- Convenience Store Boy Friends key visual

コンビニカレシ (Konbini Kareshi)
- Genre: Romance, slice of life
- Written by: Tsukuba
- Illustrated by: Makoto Sensaki
- Published by: Kadokawa
- Imprint: Enterbrain Mook
- Original run: May 2015 – September 2017
- Volumes: 4
- Directed by: Hayato Date
- Written by: Sayaka Harada
- Music by: Hanae Nakamura; Natsumi Tabuchi; Takashi Ōmama;
- Studio: Pierrot
- Licensed by: Crunchyroll
- Original network: TBS, BS-TBS, TBS Channel 1
- Original run: July 6, 2017 – September 28, 2017
- Episodes: 12

= Convenience Store Boy Friends =

Light novel and anime series

Convenience Store Boy Friends (コンビニカレシ, Konbini Kareshi) is a Japanese multimedia project developed by Kadokawa's B's Log Comic magazine with collaboration by Lawson. The project started in 2015 and has already released mooks and bundles with drama CDs. It centers around a group of male high school students who always stop at a convenience store on their way home from school. An anime television series adaptation animated by Pierrot and directed by Hayato Date aired from July 6 to September 28, 2017 on TBS.

==Synopsis==
The series tells the story of the boys falling in love and follows each of the students on their every day journey as they explore the sentiments and feelings of love right up until the moment they confess it to their chosen ones.

==Characters==
===Male characters===
- Haruki Mishima (三島 春来, Mishima Haruki)

Haruki is a high school freshman and swimming club member. In kindergarten, a girl read him a fairy tale and gave him the book. Haruki later found out the girl is Mashiki Misora, the twin sister of Mashiki Miharu. But, he still falls in love with Miharu. He reunited with Miharu at the convenience store near the high school.
- Towa Honda (本田 塔羽, Honda Towa)

An easy going friend of Haruki, Towa is a high school freshman who joined the soccer club who often sleeps over at Haruki's house. He becomes interested in his class representative, Mami Mihashi, after finding out she likes cute things and shojo manga, just like him.
- Mikado Nakajima (中島 帝, Nakajima Mikado)

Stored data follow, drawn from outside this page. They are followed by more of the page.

-- pv_equiv track=rewrite | github.com/liupengsay/PyIsTheBestLang | src/dp/matrix_dp/problem.py | lc_2060
-- ===== SOURCE A (Python) =====
-- from functools import lru_cache
-- from itertools import permutations, accumulate
--
-- def lc_2060(s1: str, s2: str) -> bool:
--     """
--     url: https://leetcode.cn/problems/check-if-an-original-string-exists-given-two-encoded-strings/description/
--     tag: matrix_dp|brute_force|memory_search
--     """
--
--     # 二维matrix_dpbrute_forcememory_search
--
--     def check(st):
--         if len(st) == 1:
--             return [int(st)]
--         if len(st) == 2:
--             return [int(st), int(st[0]) + int(st[1])]
--         return [int(st), int(st[:2]) + int(st[2]), int(st[0]) + int(st[1:]), int(st[0]) + int(st[1]) + int(st[2])]
--
--     def depart(s):
--         k = len(s)
--         i = 0
--         res = []
--         while i < k:
--             if s[i].isnumeric():
--                 cur = ""
--                 while i < k and s[i].isnumeric():
--                     cur += s[i]
--                     i += 1
--                 res.append([str(x) for x in check(cur)])
--             else:
--                 res.append([s[i]])
--                 i += 1
--         post = []
--         for ls in res:
--             post.append(max(int(w) if w.isnumeric() else 1 for w in ls))
--         return res, list(accumulate(post, initial=0))
--
--     lst1, pre1 = depart(s1)
--     lst2, pre2 = depart(s2)
--     m, n = len(lst1), len(lst2)
--
--     @lru_cache(None)
--     def dfs(i, j, x):
--         if pre2[-1] - pre2[j] < x:
--             return False
--         if pre1[-1] - pre1[i] < -x:
--             return False
--
--         if x == 0:
--             if i == m and j == n:
--                 return True
--             if i == m or j == n:
--                 return False
--             for a in lst1[i]:
--                 for b in lst2[j]:
--                     if a.isnumeric() and b.isnumeric():
--                         if dfs(i + 1, j + 1, int(a) - int(b)):
--                             return True
--                     elif not a.isnumeric() and not b.isnumeric():
--                         if a == b and dfs(i + 1, j + 1, 0):
--                             return True
--                     elif a.isnumeric() and not b.isnumeric():
--                         if dfs(i + 1, j + 1, int(a) - 1):
--                             return True
--                     else:
--                         if dfs(i + 1, j + 1, 1 - int(b)):
--                             return True
--             return False
--
--         elif x > 0:
--             if j == n:
--                 return False
--             for b in lst2[j]:
--                 if b.isnumeric() and dfs(i, j + 1, x - int(b)):
--                     return True
--                 if not b.isnumeric() and dfs(i, j + 1, x - 1):
--                     return True
--         else:
--             if i == m:
--                 return False
--             for a in lst1[i]:
--                 if a.isnumeric() and dfs(i + 1, j, x + int(a)):
--                     return True
--                 if not a.isnumeric() and dfs(i + 1, j, x + 1):
--                     return True
--         return False
--
--     return dfs(0, 0, 0)
-- ===== SOURCE B (Python) =====
-- from functools import lru_cache
--
--
-- def lc_2060(s1: str, s2: str) -> bool:
--     # Bottom-up over cells: each digit run becomes the set of totals of its
--     # <=3-digit splittings, and feas(i, j) is the exact set of length
--     # differences from which the suffixes can be completed (no pruning,
--     # no boolean memo over (i, j, x)).
--
--     def run_sums(run):
--         # all totals of splitting `run` into pieces of at most three digits
--         acc = {len(run): frozenset([0])}
--         for p in range(len(run) - 1, -1, -1):
--             vals = set()
--             for l in (1, 2, 3):
--                 if p + l <= len(run):
--                     v = int(run[p:p + l])
--                     vals |= {v + t for t in acc[p + l]}
--             acc[p] = frozenset(vals)
--         return acc[0]
--
--     def parse(s):
--         cells = []
--         i, k = 0, len(s)
--         while i < k:
--             if s[i].isdigit():
--                 j = i
--                 while j < k and s[j].isdigit():
--                     j += 1
--                 cells.append(("num", run_sums(s[i:j])))
--                 i = j
--             else:
--                 cells.append(("ch", s[i]))
--                 i += 1
--         return cells
--
--     c1, c2 = parse(s1), parse(s2)
--     m, n = len(c1), len(c2)
--
--     @lru_cache(None)
--     def feas(i, j):
--         # exact set of diffs x (s1 ahead of s2 by x letters) from which the
--         # cell suffixes c1[i:], c2[j:] can both be completed
--         res = set()
--         if i == m and j == n:
--             res.add(0)
--         if j < n:
--             later = feas(i, j + 1)
--             steps = c2[j][1] if c2[j][0] == "num" else frozenset([1])
--             res |= {b + t for b in steps for t in later if b + t > 0}
--         if i < m:
--             later = feas(i + 1, j)
--             steps = c1[i][1] if c1[i][0] == "num" else frozenset([1])
--             res |= {t - a for a in steps for t in later if t - a < 0}
--         if i < m and j < n:
--             later = feas(i + 1, j + 1)
--             k1, v1 = c1[i]
--             k2, v2 = c2[j]
--             if k1 == "num" and k2 == "num":
--                 if any(a - b in later for a in v1 for b in v2):
--                     res.add(0)
--             elif k1 == "num":
--                 if any(a - 1 in later for a in v1):
--                     res.add(0)
--             elif k2 == "num":
--                 if any(1 - b in later for b in v2):
--                     res.add(0)
--             else:
--                 if v1 == v2 and 0 in later:
--                     res.add(0)
--         return frozenset(res)
--
--     return 0 in feas(0, 0)
-- ===== Notes on version B (the rewrite author's own statement) =====
-- stated objective: alternative
-- what changed: Replaces A's depart/check string preprocessing plus pruned boolean memo-dfs over states (i, j, x) by a bottom-up set-valued DP: each digit run becomes the set of totals of its <=3-digit splittings and feas(i, j) is computed once per cell pair as the exact set of feasible length differences (no pruning arrays, no str/int round-trips); B trades A's capacity pruning for exhaustive diff sets, so it is slower on digit-heavy inputs.
-- outside the precondition, e.g. on lc_2060('1234', '6'): A returns True, B returns False
import Mathlib
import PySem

 The student council president in love with his step-sister Waka Kisaki.
- Nasa Sanagi (佐名木 凪瑳, Sanagi Nasa)

 He is in the cooking society and a talented chef.
- Natsu Asumi (明日海 夏, Asumi Natsu)

 He is in the Track & Field Club and loves running more than anything else.
- Masamune Sakurakouji (櫻小路 正宗, Sakurakōji Masamune)

 The student council vice-president who is a good friend of Mikado Nakajima.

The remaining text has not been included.